* _PROBLEM DESCRIPTION_: In the records that come next, find every line with "iteration". Return those lines.

---

-- pv_equiv track=rewrite | github.com/hoangthanhtien/coin_watcher_backend | seg4DigitDisplay.py | splitToDisplay
-- ===== SOURCE A (Python) =====
-- def splitToDisplay(toDisplay):  # splits string to digits to display
--     arrToDisplay = list(toDisplay)
--     for i in range(len(arrToDisplay)):
--         if arrToDisplay[i] == ".":
--             arrToDisplay[(i - 1)] = (
--                 arrToDisplay[(i - 1)] + arrToDisplay[i]
--             )  # dots are concatenated to previous array element
--     while "." in arrToDisplay:
--         arrToDisplay.remove(".")  # array items containing dot char alone are removed
--     return arrToDisplay
-- ===== SOURCE B (Python) =====
-- def splitToDisplay(toDisplay):  # one forward pass: look ahead for a dot, skip standalone dots
--     out = []
--     n = len(toDisplay)
--     for i in range(n):
--         cell = toDisplay[i]
--         if i + 1 < n and toDisplay[i + 1] == ".":
--             cell += "."
--         if cell != ".":
--             out.append(cell)
--     return out
-- ===== Notes on version B (the rewrite author's own statement) =====
-- stated objective: simpler
-- what changed: B replaces A's two-phase algorithm (mutate the previous array element for every dot, then sweep standalone dots out with a while/remove loop) by a single forward pass that looks one character ahead and appends only non-dot cells.
-- intended difference: On strings that start with a dot, A's negative-index wraparound attaches that leading dot to the LAST cell (A('.5') = ['5.']); B simply drops the orphan leading dot (B('.5') = ['5']), which is the intended behaviour since there is no previous cell to attach it to. — e.g. on splitToDisplay(".5"): A returns ["5."], B returns ["5"]
import Mathlib
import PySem

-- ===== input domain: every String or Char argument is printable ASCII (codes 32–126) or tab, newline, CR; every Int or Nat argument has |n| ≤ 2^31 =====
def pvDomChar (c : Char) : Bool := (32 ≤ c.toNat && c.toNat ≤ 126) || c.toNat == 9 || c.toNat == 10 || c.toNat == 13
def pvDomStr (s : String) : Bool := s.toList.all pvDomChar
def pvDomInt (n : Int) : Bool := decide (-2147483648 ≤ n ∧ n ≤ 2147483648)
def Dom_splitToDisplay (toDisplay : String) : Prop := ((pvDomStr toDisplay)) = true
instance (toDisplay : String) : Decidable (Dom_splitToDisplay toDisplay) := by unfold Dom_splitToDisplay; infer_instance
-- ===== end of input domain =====

-- B is a single look-ahead pass instead of A's mutate-previous + while/remove sweep; on
-- strings starting with '.' (D_ below) B intentionally drops the orphan leading dot where
-- A's negative-index wraparound attaches it to the last cell.

-- ===== PORT A =====
-- cells are kept as List Char (Python str ↔ its characters); String.ofList only at the return
def pvOrig (cs : List Char) : List (List Char) := cs.map (fun c => [c])

-- body of 'for i in range(len(arr)): if arr[i] == ".": arr[i-1] = arr[i-1] + arr[i]'
def pvStep (arr : List (List Char)) (i : Int) : List (List Char) :=
  if PySem.List.pyGet? arr i = some ['.'] then
    PySem.List.pySetD arr (i - 1)
      (PySem.List.pyGetD arr (i - 1) [] ++ PySem.List.pyGetD arr i [])
  else arr

-- 'while "." in arr: arr.remove(".")'; fuel = arr.length bounds the passes (each removes one element)
def pvWhileRemove (fuel : Nat) (arr : List (List Char)) : List (List Char) :=
  match fuel with
  | 0 => arr
  | fuel + 1 => if ['.'] ∈ arr then pvWhileRemove fuel (arr.erase ['.']) else arr

def splitToDisplay (toDisplay : String) : List String :=
  let arr0 := pvOrig toDisplay.toList
  let arr := (PySem.List.pyRange 0 arr0.length 1).foldl pvStep arr0
  (pvWhileRemove arr.length arr).map String.ofList

-- ===== PORT B =====
-- single forward pass with one-character lookahead; standalone dots are never appended
def pvAltGo : List Char → List (List Char)
  | [] => []
  | c :: rest =>
    let cell := if rest.head? = some '.' then [c, '.'] else [c]
    if cell = ['.'] then pvAltGo rest else cell :: pvAltGo rest

def splitToDisplay_alt (toDisplay : String) : List String :=
  (pvAltGo toDisplay.toList).map String.ofList

-- ===== PRECONDITION & SPEC =====
-- On strings that start with a dot, A's negative-index wraparound attaches that leading dot
-- to the LAST cell (A ".5" = ["5."]); B drops the orphan leading dot (B ".5" = ["5"]),
-- the intended behaviour since there is no previous cell to attach it to.
def D_splitToDisplay (toDisplay : String) : Prop := toDisplay.toList.head? = some '.'
instance (toDisplay : String) : Decidable (D_splitToDisplay toDisplay) := by
  unfold D_splitToDisplay; infer_instance

def Spec_splitToDisplay (toDisplay : String) (out : List String) : Prop :=
  ¬ D_splitToDisplay toDisplay → out = splitToDisplay_alt toDisplay
instance (toDisplay : String) (out : List String) : Decidable (Spec_splitToDisplay toDisplay out) := by
  unfold Spec_splitToDisplay; infer_instance

def pvDiffWitness_splitToDisplay : String := ".5"
def pvDiffWitnessOut_splitToDisplay : (List String) × (List String) := (["5."], ["5"])

-- ===== CLAIM (what is proved, stated in full; the proofs are below) =====
def Claim_unchanged_splitToDisplay : Prop :=
  ∀ (toDisplay : String), Dom_splitToDisplay toDisplay →
    Spec_splitToDisplay toDisplay (splitToDisplay toDisplay)
def Claim_changed_splitToDisplay : Prop :=
  Dom_splitToDisplay (pvDiffWitness_splitToDisplay) ∧
  D_splitToDisplay (pvDiffWitness_splitToDisplay) ∧
  splitToDisplay (pvDiffWitness_splitToDisplay) = pvDiffWitnessOut_splitToDisplay.1 ∧
  splitToDisplay_alt (pvDiffWitness_splitToDisplay) = pvDiffWitnessOut_splitToDisplay.2 ∧
  pvDiffWitnessOut_splitToDisplay.1 ≠ pvDiffWitnessOut_splitToDisplay.2

-- ===== LEMMAS AND PROOFS =====

-- the per-cell result of A's first pass: cell j = char j, plus '.' when the next char is a dot
def pvFinal : List Char → List (List Char)
  | [] => []
  | c :: rest => (if rest.head? = some '.' then [c, '.'] else [c]) :: pvFinal rest

lemma pvFinal_length (cs : List Char) : (pvFinal cs).length = cs.length := by
  induction cs with
  | nil => rfl
  | cons c rest ih => simp [pvFinal, ih]

lemma pvFinal_getElem (cs : List Char) (j : Nat) (h : j < cs.length) :
    (pvFinal cs)[j]'(by rw [pvFinal_length]; exact h) =
      if cs[j+1]? = some '.' then [cs[j], '.'] else [cs[j]] := by
  induction cs generalizing j with
  | nil => simp at h
  | cons c rest ih =>
    cases j with
    | zero => simp [pvFinal, List.head?_eq_getElem?]
    | succ j =>
      simpa [pvFinal] using ih j (by simpa using h)

lemma pvAltGo_eq_filter (cs : List Char) :
    pvAltGo cs = (pvFinal cs).filter (fun x => x ≠ ['.']) := by
  induction cs with
  | nil => rfl
  | cons c rest ih =>
    simp only [pvAltGo, pvFinal, List.filter_cons]
    split_ifs with h1 h2 h2 <;> simp_all

lemma pvErase_filter (arr : List (List Char)) :
    (arr.erase ['.']).filter (fun x => x ≠ ['.']) = arr.filter (fun x => x ≠ ['.']) := by
  induction arr with
  | nil => rfl
  | cons a arr ih =>
    rw [List.erase_cons]
    by_cases h : a = ['.']
    · simp [h]
    · rw [if_neg (by simpa using h), List.filter_cons, List.filter_cons, ih]

lemma pvWhileRemove_eq (fuel : Nat) (arr : List (List Char)) (hf : arr.length ≤ fuel) :
    pvWhileRemove fuel arr = arr.filter (fun x => x ≠ ['.']) := by
  induction fuel generalizing arr with
  | zero =>
    have : arr = [] := List.length_eq_zero_iff.mp (Nat.le_zero.mp hf)
    simp [this, pvWhileRemove]
  | succ fuel ih =>
    rw [pvWhileRemove]
    by_cases h : ['.'] ∈ arr
    · rw [if_pos h, ih _ (by have := List.length_erase_of_mem h; omega), pvErase_filter]
    · rw [if_neg h, List.filter_eq_self.mpr]
      intro a ha
      simp only [ne_eq, decide_eq_true_eq]
      exact fun e => h (e ▸ ha)

-- loop invariant for A's first pass: before iteration k (1 ≤ k ≤ n), positions < k-1 are final,
-- positions ≥ k-1 still hold their original single character
lemma pvLoop (cs : List Char) (m k : Nat) (hm : cs.length - k = m)
    (h1 : 1 ≤ k) (h2 : k ≤ cs.length) :
    (PySem.List.pyRange (k : Int) (cs.length : Int) 1).foldl pvStep
      ((pvFinal cs).take (k - 1) ++ (pvOrig cs).drop (k - 1)) = pvFinal cs := by
  have hlenF : (pvFinal cs).length = cs.length := pvFinal_length cs
  have hlenO : (pvOrig cs).length = cs.length := by simp [pvOrig]
  induction m generalizing k with
  | zero =>
    have hk : k = cs.length := by omega
    subst hk
    rw [PySem.List.pyRange_one_eq_nil (by omega)]
    simp only [List.foldl_nil]
    -- remaining: F.take (n-1) ++ O.drop (n-1) = F
    apply List.ext_getElem
    · simp [hlenF, hlenO]
    · intro i hi _
      have hn : 1 ≤ cs.length := h1
      have hlen_take : ((pvFinal cs).take (cs.length - 1)).length = cs.length - 1 := by
        simp [hlenF]
      by_cases hilt : i < cs.length - 1
      · rw [List.getElem_append_left (by omega)]
        simp [List.getElem_take]
      · have hieq : i = cs.length - 1 := by
          have : i < cs.length := by
            simpa [hlenF, hlenO] using hi
          omega
        subst hieq
        rw [List.getElem_append_right (by omega)]
        rw [List.getElem_drop]
        rw [pvFinal_getElem cs (cs.length - 1) (by omega)]
        have hnone : cs[(cs.length - 1) + 1]? = none := by
          rw [List.getElem?_eq_none]; omega
        rw [hnone]
        simp [pvOrig, hlen_take]
  | succ m ih =>
    have hk : k < cs.length := by omega
    rw [PySem.List.pyRange_one_cons (by exact_mod_cast hk)]
    rw [List.foldl_cons]
    have hcast : ((k : Int) + 1) = ((k + 1 : Nat) : Int) := by push_cast; ring
    set s := (pvFinal cs).take (k - 1) ++ (pvOrig cs).drop (k - 1) with hs
    have hlen_take : ((pvFinal cs).take (k - 1)).length = k - 1 := by
      simp [hlenF]; omega
    have hslen : s.length = cs.length := by
      simp [hs, hlenF, hlenO]; omega
    -- s[k]? = original cell [cs[k]]
    have hsk : s[k]? = some [cs[k]] := by
      rw [hs, List.getElem?_append_right (by omega), hlen_take]
      have : k - (k - 1) = 1 := by omega
      rw [this, List.getElem?_drop]
      have : (k - 1) + 1 = k := by omega
      rw [this]
      simp [pvOrig, List.getElem?_map, List.getElem?_eq_getElem hk]
    have hskm1 : s[k-1]? = some [cs[k-1]] := by
      rw [hs, List.getElem?_append_right (by omega), hlen_take]
      have : (k - 1) - (k - 1) = 0 := by omega
      rw [this, List.getElem?_drop]
      have : (k - 1) + 0 = k - 1 := by omega
      rw [this]
      simp [pvOrig, List.getElem?_map, List.getElem?_eq_getElem (by omega : k - 1 < cs.length)]
    -- the state after this iteration
    have hnext : pvStep s (k : Int) = (pvFinal cs).take k ++ (pvOrig cs).drop k := by
      have hFk1 : (pvFinal cs)[k-1]'(by omega) =
          if cs[(k-1)+1]? = some '.' then [cs[k-1], '.'] else [cs[k-1]] :=
        pvFinal_getElem cs (k-1) (by omega)
      have hk1succ : (k - 1) + 1 = k := by omega
      have hcsk : cs[k]? = some (cs[k]'hk) := List.getElem?_eq_getElem hk
      have htake : (pvFinal cs).take k = (pvFinal cs).take (k-1) ++ [(pvFinal cs)[k-1]'(by omega)] := by
        conv_lhs => rw [show k = (k-1) + 1 by omega]
        rw [List.take_add_one]
        simp [List.getElem?_eq_getElem (show k - 1 < (pvFinal cs).length by omega)]
      have hdropO : (pvOrig cs).drop (k-1) = [cs[k-1]'(by omega)] :: (pvOrig cs).drop k := by
        rw [List.drop_eq_getElem_cons (by omega)]
        simp [pvOrig, hk1succ, List.getElem_map]
      unfold pvStep
      rw [PySem.List.pyGet?_natCast, hsk]
      by_cases hdot : cs[k]'hk = '.'
      · rw [if_pos (by simp [hdot])]
        have hcastm1 : ((k : Int) - 1) = ((k - 1 : Nat) : Int) := by push_cast [h1]; ring
        rw [hcastm1, PySem.List.pySetD_natCast, PySem.List.pyGetD_natCast, PySem.List.pyGetD_natCast]
        have hgD1 : s.getD (k-1) [] = [cs[k-1]'(by omega)] := by
          simp [List.getD_eq_getElem?_getD, hskm1]
        have hgD2 : s.getD k [] = [cs[k]'hk] := by
          simp [List.getD_eq_getElem?_getD, hsk]
        rw [hgD1, hgD2]
        have hFval : (pvFinal cs)[k-1]'(by omega) = [cs[k-1]'(by omega), '.'] := by
          rw [hFk1, hk1succ, hcsk, if_pos (by rw [hdot])]
        rw [hs, List.set_append]
        rw [if_neg (by rw [hlen_take]; omega)]
        rw [hlen_take]
        have : (k - 1) - (k - 1) = 0 := by omega
        rw [this, hdropO, List.set_cons_zero]
        rw [htake, hFval]
        simp [hdot]
      · rw [if_neg (by simp [hdot])]
        have hFval : (pvFinal cs)[k-1]'(by omega) = [cs[k-1]'(by omega)] := by
          rw [hFk1, hk1succ, hcsk, if_neg (by simp [hdot])]
        rw [hs, htake, hFval, hdropO]
        simp
    rw [hnext, hcast]
    exact ih (k+1) (by omega) (by omega) (by omega)

-- A's first pass computes pvFinal whenever the string does not start with a dot
lemma pvFold_eq_final (cs : List Char) (hnd : cs.head? ≠ some '.') :
    (PySem.List.pyRange 0 ((pvOrig cs).length : Int) 1).foldl pvStep (pvOrig cs) = pvFinal cs := by
  have hlenO : (pvOrig cs).length = cs.length := by simp [pvOrig]
  rw [hlenO]
  cases cs with
  | nil => rw [PySem.List.pyRange_one_eq_nil (by simp)]; rfl
  | cons c rest =>
    have hpos : (0 : Int) < ((c :: rest).length : Int) := by
      exact_mod_cast Nat.succ_pos rest.length
    rw [PySem.List.pyRange_one_cons hpos, List.foldl_cons]
    have hc : c ≠ '.' := by simpa using hnd
    have hstep : pvStep (pvOrig (c :: rest)) 0 = pvOrig (c :: rest) := by
      unfold pvStep
      rw [if_neg]
      simp [pvOrig, hc]
    rw [hstep]
    have := pvLoop (c :: rest) ((c :: rest).length - 1) 1 (by simp) (by omega) (by simp)
    simpa using this

-- ===== VERDICT (by name: the statement is the Claim_ definition above) =====
theorem splitToDisplay_spec : Claim_unchanged_splitToDisplay := by
  intro t _ hnd
  have hnd' : t.toList.head? ≠ some '.' := hnd
  simp only [splitToDisplay, splitToDisplay_alt]
  rw [pvFold_eq_final t.toList hnd', pvWhileRemove_eq _ _ (le_refl _), pvAltGo_eq_filter]

theorem splitToDisplay_changed : Claim_changed_splitToDisplay := by
  unfold Claim_changed_splitToDisplay; decide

---

* _OUTPUT FOR THIS TASK_:
-- loop invariant for A's first pass: before iteration k (1 ≤ k ≤ n), positions < k-1 are final,
    -- the state after this iteration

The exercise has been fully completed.